The game of first lady fashion is one played 12 months a year, at pretty much any time, watched by a global mass of avid spectators who care for reasons national, personal and political. Participants are drafted as soon as they get their jobs, whether they like it or not.
Jill Biden has famously been a reluctant player (“It’s kind of surprising, I think, how much commentary is made about what I wear,” she told Vogue).
Not for her the strategy of fashion diplomacy, mastered by Michelle Obama, wherein you champion a designer who bridges both your home country and a host country. Not for her the high fashion tactics of Melania Trump, conflating runway with realpolitik.
But she has, nevertheless, proved there are a variety of ways to score, as least judging by her first solo trip leading the American delegation at the Tokyo Olympics.
During her four days abroad, she not only represented the American industry, wearing a roll call of local designers. She also, perhaps more important, embodied the theme of the Olympics, which was billed as the greenest Games yet with the motto “Be better, together – For the planet and the people”. Biden apparently wore only a single new garment during the entirety of her trip to Japan: the Ralph Lauren navy jacket and trousers that were part of the official US Olympic Team uniform, and that she wore in her role as official US Olympic Team booster.
Other than that, her clothes were all recycled outfits from her closet. And not just at fun family getaways: at public events. Often very big, photo op-filled, recorded-for-history public events.
The red caped Narciso Rodriguez dress she wore when she landed in Tokyo? Worn during a trip with Anthony Fauci to a Florida vaccination site in June.
The floral Tom Ford worn to dinner with the Japanese prime minister, Yoshihide Suga, and his wife Mariko?
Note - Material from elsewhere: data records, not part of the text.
-- pv_equiv track=rewrite | github.com/lvpengcheng/DataMerge | excel_parser.py | _is_concatenation_of
-- ===== SOURCE A (Python) =====
-- from typing import List, Dict, Any, Optional, Callable
--
-- def _is_concatenation_of(target: str, parts: List[str]) -> bool:
--     """检查 target 是否可以由 parts 中的 2+ 个值拼接组成
--
--     例如：
--     - _is_concatenation_of("公司缴费", ["养老保险", "公司", "缴费"]) → True（"公司"+"缴费"）
--     - _is_concatenation_of("养老基数", ["养老保险", "基数"]) → True（"养老"⊂"养老保险", "基数"）
--     - _is_concatenation_of("序号", ["序号"]) → False（只有1个，不算拼接）
--     """
--     if len(parts) < 2:
--         return False
--
--     # 方法1：target 恰好是 parts 中连续子集的拼接
--     for i in range(len(parts)):
--         for j in range(i + 1, len(parts) + 1):
--             concat = "".join(parts[i:j])
--             if concat == target:
--                 return True
--
--     # 方法2：target 可以由 parts 中任意 2 个值的子串拼接
--     # 例如："养老基数" = "养老"(from "养老保险") + "基数"
--     for i in range(len(parts)):
--         for j in range(len(parts)):
--             if i == j:
--                 continue
--             pi, pj = parts[i], parts[j]
--             # 检查 target 是否以 pi 的前缀开始，以 pj 结尾
--             for prefix_len in range(1, len(pi) + 1):
--                 prefix = pi[:prefix_len]
--                 if target.startswith(prefix) and target[len(prefix):] == pj:
--                     return True
--                 if target.startswith(prefix) and target.endswith(pj):
--                     middle = target[len(prefix):len(target) - len(pj)]
--                     if not middle:  # 恰好是 prefix + pj
--                         return True
--
--     return False
-- ===== SOURCE B (Python) =====
-- from typing import List
--
-- def _is_concatenation_of(target: str, parts: List[str]) -> bool:
--     n = len(parts)
--     if n < 2:
--         return False
--     # contiguous run of parts: grow the join incrementally, stop once it is too long
--     for i in range(n):
--         s = ""
--         for p in parts[i:]:
--             s += p
--             if len(target) < len(s):
--                 break
--             if s == target:
--                 return True
--     # a nonempty prefix of parts[i] plus parts[j] covering target (overlap allowed)
--     if target:
--         for j in range(n):
--             pj = parts[j]
--             if not target.endswith(pj):
--                 continue
--             req = target[:max(1, len(target) - len(pj))]
--             for i in range(n):
--                 if i != j and parts[i].startswith(req):
--                     return True
--     return False
-- ===== Notes on version B (the rewrite author's own statement) =====
-- stated objective: faster
-- what changed: Method 1 builds each contiguous join incrementally with a length early-exit instead of re-joining every slice; method 2's triple loop over all prefix lengths of every pair is replaced by one suffix match per part plus a single computed-prefix startswith check (overlap case folded into max(1, len(target)-len(pj))).
import Mathlib
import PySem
Worn at the G7 summit in Britain in July.
The polka-dot Brandon Maxwell at the opening ceremony? Ditto (that one under the much-discussed “Love” jacket). Not to mention the white Michael Kors dress worn in Tokyo under a Team USA jacket; the dress had made an earlier G7 appearance under a navy jacket when President Joe Biden and the first lady arrived in Britain. Even the lilac dress that Jill Biden wore to deplane in Honolulu during the last leg of the trip had been seen before.
The recycled wardrobe may not seem like a big deal, but it has been practically unheard-of since the turn of the 21st century when it comes to image-making, celebrities and their powerful political or entrepreneurial equivalents.
Instead, the constant demand for new content seems to have been equated with new dress – whether on the red carpet, a premiere or an occasion of state. It has been fun to look at, a great guess-the-designer distraction. But it has also had the perhaps unforeseen effect of reinforcing the culture of disposability around fashion that has helped create the glut of stuff everyone now bemoans; of sending the message that every outing deserves its own outfit.
That Biden would just say no to this cycle is as big a break with recent tradition as the fact that she is continuing to work as a professor during her time in the White House. And it may be just as important, and maybe even (if people pay attention) influential.
She is not rejecting fashion – each look she wore is part of the current New York Fashion Week story, each one from American brands both establishment and up and coming. She’s doing her part to promote local business on the global stage.
Rather, by rewearing her clothes, she is underscoring their value; the idea that when you find a garment you love, that makes you feel effective and like the best version of you, you keep it. If it made you feel that way once, it will do so again. That such a garment is worthy of investment for the long term. That it’s as much for the woman inside it as for the watching public. That it is not a throwaway. That you could do it too. That this is something to which we can all relate, whether or not we’re aware of the sustainability side of things.
Of course, it’s possible that all this rewearing was just a coincidence. That she was so busy in the run-up to the Olympics (she is definitely very busy and, according to Vogue, she doesn’t have a stylist) she didn’t have much time to think about what she would pack, and just grabbed whatever from her closet.
But given it was her first solo trip, which automatically meant more eyeballs, and given its fraught nature – the angst and controversy around the fact these Olympics are taking place at all – such a conclusion seems unlikely.
Especially since pandemic restrictions resulted in a shortage of other audience members in the arena, Biden knew she would stand out in the non-crowd. That what she said may not be heard but what she wore would definitely be seen.
And though her recycling of styles became apparent during scattered events in the first 100 days of her husband’s administration – and also reflects the climate-focused aspect of the Biden agenda – it may have reached its apogee with this trip.
All of which suggests this will now be a defining element of Biden’s time in the East Wing; part of the way she takes the role forward. If so, everybody wins.